Create new Slides presentation

A new slide deck can be created with SLIDES.presentations().create()—or alternatively with the Google Drive API which we won't do here. We'll name it, "Generating slides from spreadsheet data DEMO" and save its (new) ID along with the IDs of the title and subtitle textboxes on the (one) title slide created in the new deck:
DATA = {'title': 'Generating slides from spreadsheet data DEMO'}
rsp = SLIDES.presentations().create(body=DATA).execute()
deckID = rsp['presentationId']
titleSlide = rsp['slides'][0]
titleID = titleSlide['pageElements'][0]['objectId']
subtitleID = titleSlide['pageElements'][1]['objectId']

Create slides for table & chart

A mere title slide doesn't suffice as we need a place for the cell data as well as the pie chart, so we'll create slides for each. While we're at it, we might as well fill in the text for the presentation title and subtitle. These requests are self-explanatory as you can see below in the reqs variable. The SLIDES.presentations().batchUpdate() method is then used to send the four commands to the API. Upon return, save the IDs for both the cell table slide as well as the blank slide for the chart:
reqs = [
  {'createSlide': {'slideLayoutReference': {'predefinedLayout': 'TITLE_ONLY'}}},
  {'createSlide': {'slideLayoutReference': {'predefinedLayout': 'BLANK'}}},
  {'insertText': {'objectId': titleID,    'text': 'Importing Sheets data'}},
  {'insertText': {'objectId': subtitleID, 'text': 'via the Google Slides API'}},
]
rsp = SLIDES.presentations().batchUpdate(body={'requests': reqs},
        presentationId=deckID).execute().get('replies')
tableSlideID = rsp[0]['createSlide']['objectId']
chartSlideID = rsp[1]['createSlide']['objectId']
Note the order of the requests. The create-slide requests come first followed by the text inserts. Responses that come back from the API are returned in the same order as they were sent, hence why the cell table slide ID comes back first (index 0) followed by the chart slide ID (index 1).
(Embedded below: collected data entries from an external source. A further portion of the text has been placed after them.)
set_option maxHeartbeats 1000000 in
lemma pvMain (orig : List Int) (rest : List Int) :
    ∀ (pre : List Int) (rem : List (Int × Int)) (taken : PySem.Dict Int Int)
      (removed out : List Int),
    (∀ v, pre.count v + rest.count v ≤ orig.count v) →
    rem.Sublist (PySem.List.enumerate orig 0) →
    (∀ v, taken.getD v 0 = (pre.count v : Int)) →
    (∀ v, rem.filter (fun q => q.2 == v)
        = ((PySem.List.enumerate orig 0).filter (fun q => q.2 == v)).drop (pre.count v)) →
    removed.Pairwise (· ≤ ·) →
    (∀ b : Int, (removed.countP (· < b) : Int)
        = (((PySem.List.enumerate orig 0).countP (fun q => q.1 < b)) : Int)
          - ((rem.countP (fun q => q.1 < b)) : Int)) →
    (rest.foldl pvStepA (out, rem.map (·.2))).1
      = (rest.foldl (pvStepB (pvPosDict orig)) (out, taken, removed)).1 := by
  induction rest with
  | nil => intros; rfl
  | cons n rest ih =>
    intro pre rem taken removed out hav hsub htaken hqueue hsorted hrm
    have hcF : pre.count n <
        ((PySem.List.enumerate orig 0).filter (fun q => q.2 == n)).length := by
      rw [← pvCountOrig]
      have := hav n
      rw [List.count_cons] at this
      simp at this
      omega
    set E := PySem.List.enumerate orig 0 with hE
    set F := E.filter (fun q => q.2 == n) with hF
    set c := pre.count n with hc
    -- the matched pair
    have hFc : F.drop c = F[c] :: F.drop (c+1) := List.drop_eq_getElem_cons hcF
    have hFcF : F[c] ∈ F := List.getElem_mem hcF
    have hFcE : F[c] ∈ E := List.mem_of_mem_filter hFcF
    have hval : F[c].2 = n := by
      have := List.of_mem_filter hFcF
      simpa using this
    obtain ⟨k, hkorig, hpk⟩ := (PySem.List.mem_enumerate_iff orig 0 F[c]).mp hFcE
    have hp1 : F[c].1 = (k : Int) := by rw [hpk]; simp
    -- decompose rem around the first n-pair
    have hqn := hqueue n
    rw [hFc] at hqn
    obtain ⟨l₁, l₂, hremEq, hl₁, _, hl₂f⟩ := List.filter_eq_cons_iff.mp hqn
    -- pairwise positions
    have hpw : rem.Pairwise (fun a b => a.1 < b.1) :=
      (PySem.List.pairwise_lt_enumerate orig 0).sublist hsub
    rw [hremEq] at hpw
    rw [List.pairwise_append] at hpw
    obtain ⟨hpw1, hpw2, hpw12⟩ := hpw
    have hl₁lt : ∀ a ∈ l₁, a.1 < F[c].1 := by
      intro a ha
      exact hpw12 a ha F[c] List.mem_cons_self
    have hl₂gt : ∀ b ∈ l₂, F[c].1 < b.1 := by
      have := List.pairwise_cons.mp hpw2
      exact this.1
    -- count of rem below p is l₁.length
    have hremCount : rem.countP (fun q => decide (q.1 < F[c].1)) = l₁.length := by
      rw [hremEq, List.countP_append, List.countP_cons]
      have h1 : l₁.countP (fun q => decide (q.1 < F[c].1)) = l₁.length :=
        List.countP_eq_length.mpr (by intro a ha; simpa using hl₁lt a ha)
      have h2 : l₂.countP (fun q => decide (q.1 < F[c].1)) = 0 :=
        List.countP_eq_zero.mpr (by intro a ha; simp; exact le_of_lt (hl₂gt a ha))
      simp [h1, h2]
    -- A's index
    have hvals : rem.map (·.2) = l₁.map (·.2) ++ n :: l₂.map (·.2) := by
      rw [hremEq]; simp [hval]
    have hnotin : n ∉ l₁.map (·.2) := by
      intro hmem
      obtain ⟨a, ha, hav2⟩ := List.mem_map.mp hmem
      have := hl₁ a ha
      simp [hav2] at this
    have hidx : PySem.List.index? (rem.map (·.2)) n = some l₁.length := by
      rw [PySem.List.index?_eq_some_iff]
      refine ⟨l₁.map (·.2), l₂.map (·.2), hvals, ?_, hnotin⟩
      all_goals simp
    -- A's step
    have hlen : l₁.length < (rem.map (·.2)).length := by
      rw [hvals]; simp
    have hstepA : pvStepA (out, rem.map (·.2)) n
        = (out ++ [(l₁.length : Int)], (l₁ ++ l₂).map (·.2)) := by
      unfold pvStepA
      rw [hidx]
      simp only [Option.getD_some]
      rw [PySem.List.pop?_natCast _ _ hlen]
      simp only [Option.map_some, Option.getD_some]
      rw [hvals]
      have h := pvEraseIdxAppend (fun x : Int × Int => x.2) l₁ l₂ n
      rw [List.map_append, h]
    -- B's p
    have hpos : (pvPosDict orig).getD n [] = F.map (·.1) := by
      rw [pvPosDict_getD]
    have hcltF : c < (F.map (·.1)).length := by simpa using hcF
    have hpB : PySem.List.pyGetD ((pvPosDict orig).getD n []) ((c : Nat) : Int) 0 = F[c].1 := by
      rw [hpos, PySem.List.pyGetD_natCast, List.getD_eq_getElem _ _ hcltF]
      simp
    -- B's removed count
    have hkE : E.countP (fun q => decide (q.1 < (k : Int))) = k := by
      rw [hE]; exact pvCountEnumLt orig k (le_of_lt hkorig)
    have hrmP : ((removed.countP (· < F[c].1)) : Int) = (k : Int) - (l₁.length : Int) := by
      have := hrm F[c].1
      rw [hremCount] at this
      rw [this, hp1, hkE]
    have hLlen : removed.countP (fun x => decide (x < F[c].1)) ≤ removed.length :=
      List.countP_le_length
    have hstepB : pvStepB (pvPosDict orig) (out, taken, removed) n
        = (out ++ [(l₁.length : Int)], taken.insert n ((c : Int) + 1),
           removed.take (removed.countP (fun x => decide (x < F[c].1)))
             ++ F[c].1 :: removed.drop (removed.countP (fun x => decide (x < F[c].1)))) := by
      unfold pvStepB
      simp only [htaken n, ← hc]
      rw [hpB, pvBisect_full removed F[c].1 hsorted,
          PySem.List.insert_natCast removed _ _ hLlen]
      have harith : F[c].1 - ((removed.countP (fun x => decide (x < F[c].1)) : Nat) : Int)
          = (l₁.length : Int) := by
        rw [hrmP, hp1]; ring
      rw [harith]
    rw [List.foldl_cons, List.foldl_cons, hstepA, hstepB]
    -- apply ih
    apply ih (pre ++ [n]) (l₁ ++ l₂) (taken.insert n ((c : Int) + 1))
      (removed.take (removed.countP (fun x => decide (x < F[c].1)))
        ++ F[c].1 :: removed.drop (removed.countP (fun x => decide (x < F[c].1))))
    · -- availability
      intro v
      have h := hav v
      rw [List.count_cons] at h
      rw [List.count_append, List.count_cons, List.count_nil]
      split_ifs at h ⊢ <;> omega
    · -- sublist
      have h1 : (l₁ ++ l₂).Sublist rem := by
        rw [hremEq]
        exact (List.sublist_cons_self _ _).append_left l₁
      exact h1.trans hsub
    · -- taken
      intro v
      rw [PySem.Dict.getD_insert]
      by_cases hv : v = n
      · subst hv
        rw [if_pos rfl]
        have h2 : List.count v (pre ++ [v]) = c + 1 := by
          rw [List.count_append, ← hc]; simp
        rw [h2]
        push_cast
        ring
      · rw [if_neg hv, htaken v]
        have h2 : List.count v (pre ++ [n]) = List.count v pre := by
          rw [List.count_append]
          have hb : (n == v) = false := by
            simp only [beq_eq_false_iff_ne, ne_eq]
            intro h; exact hv h.symm
          simp [List.count_cons, hb]
        rw [h2]
    · -- queue
      intro v
      rw [List.filter_append, List.count_append]
      by_cases hv : v = n
      · subst hv
        have h1 : l₁.filter (fun q => q.2 == v) = [] := List.filter_eq_nil_iff.mpr hl₁
        rw [h1, hl₂f, List.nil_append]
        have h2 : List.count v [v] = 1 := by simp
        rw [h2, ← hc]
      · have h1 : rem.filter (fun q => q.2 == v)
            = l₁.filter (fun q => q.2 == v) ++ l₂.filter (fun q => q.2 == v) := by
          rw [hremEq, List.filter_append, List.filter_cons]
          have : (F[c].2 == v) = false := by rw [hval]; simp; intro h; exact hv h.symm
          simp [this]
        have h2 : List.count v [n] = 0 := by
          have hb : (n == v) = false := by
            simp only [beq_eq_false_iff_ne, ne_eq]
            intro h; exact hv h.symm
          simp [List.count_cons, hb]
        rw [← h1, h2, hqueue v, Nat.add_zero]
    · -- sorted
      exact pvInsertSorted removed F[c].1 hsorted
    · -- removed count
      intro b
      rw [pvCountInsert, List.countP_append]
      have hremb := hrm b
      rw [hremEq, List.countP_append, List.countP_cons] at hremb
      push_cast at *
      by_cases hb : F[c].1 < b
      · simp [hb] at *; omega
      · simp [hb] at *; omega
The text inserts don't have any meaningful return values and are thus ignored.

Filling out the table slide

Now let's focus on the table slide. There are two things we need to accomplish. In the previous set of requests, we asked the API to create a "title only" slide, meaning there's (only) a textbox for the slide title. The next snippet of code gets all the page elements on that slide so we can get the ID of that textbox, the only thing on that page:
rsp = SLIDES.presentations().pages().get(presentationId=deckID,
        pageObjectId=tableSlideID).execute().get('pageElements')
textboxID = rsp[0]['objectId'] 
On this slide, we need to add the cell table for the Sheet data, so a create-table request takes care of that. The required elements in such a call include the ID of the slide the table should go on as well as the total number of rows and columns desired. Fortunately all that are available from tableSlideID and orders saved earlier. Oh, and add a title for this table slide too. Here's the code:
reqs = [
    {'createTable': {
        'elementProperties': {'pageObjectId': tableSlideID},
        'rows': len(orders),
        'columns': len(orders[0])},
    },
    {'insertText': {'objectId': textboxID, 'text': 'Toy orders'}},
]
rsp = SLIDES.presentations().batchUpdate(body={'requests': reqs},
        presentationId=deckID).execute().get('replies')
tableID = rsp[0]['createTable']['objectId']
Another call to SLIDES.presentations().batchUpdate() and we're done, saving the ID of the newly-created table. Next, we'll fill in each cell of that table.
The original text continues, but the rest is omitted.